PagedAttention (Kwon et al., 2023), implemented in vLLM, treats KV cache like virtual memory. Cache is stored in non-contiguous pages that are allocated on demand. Pages can be shared across requests that share a common prefix (system prompts, few-shot examples). Fragmentation drops to near zero. Throughput nearly doubles on realistic serving workloads - not because the math changed, but because the allocator got smarter.
Quantized KV Caches
The cache is in fp16 because attention arithmetic is sensitive to precision. But how sensitive, exactly? If K and V can be quantized to int8 or int4 with acceptable quality loss, the cache shrinks by 2-4x. Research (Hooper et al., 2024) shows models tolerate K quantization better than V quantization, because errors in V accumulate multiplicatively through the weighted sum. Some production systems run K at int8 and V at fp16 as a pragmatic compromise.

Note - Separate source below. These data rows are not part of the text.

-- pv_equiv track=rewrite | github.com/hahuyhungdev/StructDecipher | server/scanner/fsd.py | classify_fsd_layer
-- ===== SOURCE A (Python) =====
-- FSD_LAYERS = ("app", "processes", "pages", "widgets", "features", "entities", "shared")
--
-- def classify_fsd_layer(p: str, rel_path: str, file_data: dict) -> str:
--     """Classify a file into an FSD layer based on its path within src/."""
--     normalized = p
--     if normalized.startswith("src/"):
--         normalized = normalized[4:]
--
--     for fsd_layer in FSD_LAYERS:
--         if normalized == fsd_layer or normalized.startswith(fsd_layer + "/"):
--             return f"fsd_{fsd_layer}"
--
--     return "fsd_app"
-- ===== SOURCE B (Python) =====
-- FSD_LAYER_SET = {"app", "processes", "pages", "widgets", "features", "entities", "shared"}
--
-- def classify_fsd_layer(p: str, rel_path: str, file_data: dict) -> str:
--     """Classify a file into an FSD layer based on its path within src/."""
--     normalized = p[4:] if p.startswith("src/") else p
--     first = normalized.partition("/")[0]
--     return f"fsd_{first}" if first in FSD_LAYER_SET else "fsd_app"
-- ===== Notes on version B (the rewrite author's own statement) =====
-- stated objective: idiomatic
-- what changed: Instead of scanning each layer and testing equality-or-prefix, B extracts the first path segment once with partition('/') and does a single set-membership lookup.
import Mathlib
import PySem

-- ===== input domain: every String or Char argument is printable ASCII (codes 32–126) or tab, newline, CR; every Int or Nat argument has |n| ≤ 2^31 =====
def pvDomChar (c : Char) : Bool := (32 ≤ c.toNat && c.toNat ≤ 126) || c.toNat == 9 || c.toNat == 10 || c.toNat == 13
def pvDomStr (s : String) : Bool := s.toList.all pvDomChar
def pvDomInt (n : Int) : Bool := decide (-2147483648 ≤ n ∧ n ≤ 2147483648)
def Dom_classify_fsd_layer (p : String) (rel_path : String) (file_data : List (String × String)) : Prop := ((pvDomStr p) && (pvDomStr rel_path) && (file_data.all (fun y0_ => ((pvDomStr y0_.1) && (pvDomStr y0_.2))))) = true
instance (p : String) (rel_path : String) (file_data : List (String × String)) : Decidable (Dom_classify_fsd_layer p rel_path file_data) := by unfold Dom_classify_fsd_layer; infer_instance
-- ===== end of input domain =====

-- B replaces A's per-layer equality-or-prefix scan by extracting the first path
-- segment once and doing a single set-membership lookup (objective: idiomatic).

-- ===== PORT A =====
def FSD_LAYERS : List String := ["app", "processes", "pages", "widgets", "features", "entities", "shared"]

-- the 'for fsd_layer in FSD_LAYERS: …' loop of A, with its early return
def fsdLoopA : List String → String → String
  | [], _ => "fsd_app"
  | fsd_layer :: rest, normalized =>
      if normalized == fsd_layer || PySem.Str.startswith normalized (fsd_layer ++ "/") then
        "fsd_" ++ fsd_layer
      else fsdLoopA rest normalized

def classify_fsd_layer (p : String) (rel_path : String) (file_data : List (String × String)) : String :=
  let normalized := if PySem.Str.startswith p "src/" then PySem.Str.slice p (some 4) none else p
  fsdLoopA FSD_LAYERS normalized

-- ===== PORT B =====
def FSD_LAYER_SET : PySem.Set String :=
  PySem.Set.ofList ["app", "processes", "pages", "widgets", "features", "entities", "shared"]

def classify_fsd_layer_alt (p : String) (rel_path : String) (file_data : List (String × String)) : String :=
  let normalized := if PySem.Str.startswith p "src/" then PySem.Str.slice p (some 4) none else p
  -- normalized.partition("/")[0] = the characters before the first '/'
  let first := String.ofList (normalized.toList.takeWhile (· ≠ '/'))
  if PySem.Set.contains FSD_LAYER_SET first then "fsd_" ++ first else "fsd_app"

-- ===== PRECONDITION & SPEC =====
def Spec_classify_fsd_layer (p : String) (rel_path : String) (file_data : List (String × String)) (out : String) : Prop := out = classify_fsd_layer_alt p rel_path file_data
instance (p : String) (rel_path : String) (file_data : List (String × String)) (out : String) : Decidable (Spec_classify_fsd_layer p rel_path file_data out) := by unfold Spec_classify_fsd_layer; infer_instance

-- ===== CLAIM (what is proved, stated in full; the proofs are below) =====
def Claim_equal_classify_fsd_layer : Prop := ∀ (p : String) (rel_path : String) (file_data : List (String × String)), Dom_classify_fsd_layer p rel_path file_data → Spec_classify_fsd_layer p rel_path file_data (classify_fsd_layer p rel_path file_data)

-- ===== LEMMAS AND PROOFS =====

-- A's per-layer test "s == l or s.startswith(l + '/')" holds exactly when the
-- first '/'-segment of s is l, provided l itself contains no '/'.
theorem condA_eq_takeWhile (ls cs : List Char) (h : '/' ∉ ls) :
    ((cs == ls) || (ls ++ ['/']).isPrefixOf cs) = (cs.takeWhile (· ≠ '/') == ls) := by
  induction cs generalizing ls with
  | nil =>
      cases ls with
      | nil => simp
      | cons l ls' => simp
  | cons c cs' ih =>
      cases ls with
      | nil =>
          by_cases hc : c = '/'
          · simp [List.isPrefixOf, List.takeWhile, hc]
          · simp [List.isPrefixOf, List.takeWhile, hc, Ne.symm hc]
      | cons l ls' =>
          have hl : l ≠ '/' := fun he => h (by simp [he])
          have h' : '/' ∉ ls' := fun he => h (by simp [he])
          by_cases hcl : c = l
          · subst hcl
            by_cases hc : c = '/'
            · exact absurd hc hl
            · simpa [List.isPrefixOf, List.takeWhile, hc] using ih ls' h'
          · by_cases hc : c = '/'
            · have h2 : (l == '/') = false := by simp [hl]
              simp [List.isPrefixOf_cons₂, List.takeWhile, hc, h2, Ne.symm hl]
            · have h1 : (c == l) = false := by simp [hcl]
              have h2 : (l == c) = false := by simp [Ne.symm hcl]
              simp [List.isPrefixOf_cons₂, List.takeWhile, hc, h1, h2]

theorem string_cond_eq (s l : String) (h : '/' ∉ l.toList) :
    (s == l || PySem.Str.startswith s (l ++ "/")) =
      (s.toList.takeWhile (· ≠ '/') == l.toList) := by
  have h1 : (s == l) = (s.toList == l.toList) := by
    rw [Bool.eq_iff_iff]; simp [String.toList_inj]
  have h2 : PySem.Str.startswith s (l ++ "/") = (l.toList ++ ['/']).isPrefixOf s.toList := by
    rw [Bool.eq_iff_iff]
    simp [PySem.Chars.startswith_iff, List.isPrefixOf_iff_prefix]
  rw [h1, h2, condA_eq_takeWhile _ _ h]

theorem ofList_eq_str (t : List Char) (l : String) : (String.ofList t = l) ↔ t = l.toList := by
  constructor
  · intro h; have := congrArg String.toList h; simpa using this
  · intro h; subst h; exact String.ofList_toList

-- the core: A's loop equals B's extract-then-lookup, for every string
theorem loop_eq (s : String) :
    fsdLoopA FSD_LAYERS s =
      (let first := String.ofList (s.toList.takeWhile (· ≠ '/'))
       if PySem.Set.contains FSD_LAYER_SET first then "fsd_" ++ first else "fsd_app") := by
  have c1 := string_cond_eq s "app" (by decide)
  have c2 := string_cond_eq s "processes" (by decide)
  have c3 := string_cond_eq s "pages" (by decide)
  have c4 := string_cond_eq s "widgets" (by decide)
  have c5 := string_cond_eq s "features" (by decide)
  have c6 := string_cond_eq s "entities" (by decide)
  have c7 := string_cond_eq s "shared" (by decide)
  simp only [fsdLoopA, FSD_LAYERS]
  rw [c1, c2, c3, c4, c5, c6, c7]
  generalize List.takeWhile (fun x => decide (x ≠ '/')) s.toList = t
  by_cases h1 : t = ['a','p','p']
  · subst h1; decide
  by_cases h2 : t = ['p','r','o','c','e','s','s','e','s']
  · subst h2; decide
  by_cases h3 : t = ['p','a','g','e','s']
  · subst h3; decide
  by_cases h4 : t = ['w','i','d','g','e','t','s']
  · subst h4; decide
  by_cases h5 : t = ['f','e','a','t','u','r','e','s']
  · subst h5; decide
  by_cases h6 : t = ['e','n','t','i','t','i','e','s']
  · subst h6; decide
  by_cases h7 : t = ['s','h','a','r','e','d']
  · subst h7; decide
  · simp [h1, h2, h3, h4, h5, h6, h7, FSD_LAYER_SET, ofList_eq_str]

-- ===== VERDICT (by name: the statement is the Claim_ definition above) =====
theorem classify_fsd_layer_spec : Claim_equal_classify_fsd_layer := by
  intro p rel_path file_data _
  unfold Spec_classify_fsd_layer classify_fsd_layer classify_fsd_layer_alt
  exact loop_eq _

What This Means in Practice
Every technique above is a different angle of attack on the same constraint: a fixed amount of GPU memory that must be shared between model weights, KV cache, and activations. The KV cache, unlike the weights, grows with sequence length and batch size - which means at high throughput, it crowds everything else out.
A 70B model serving 100 concurrent users at 32K context each has a KV cache footprint in the terabytes. No single GPU holds that. Production systems shard it across devices, evict cold pages to CPU memory, and batch requests that share prefixes to amortize cache cost. The inference engine is not just attention math running fast - it is a memory allocator that happens to also compute attention.
Understanding KV caching is understanding why inference infrastructure is hard. The compute was always tractable. The memory is what scales badly.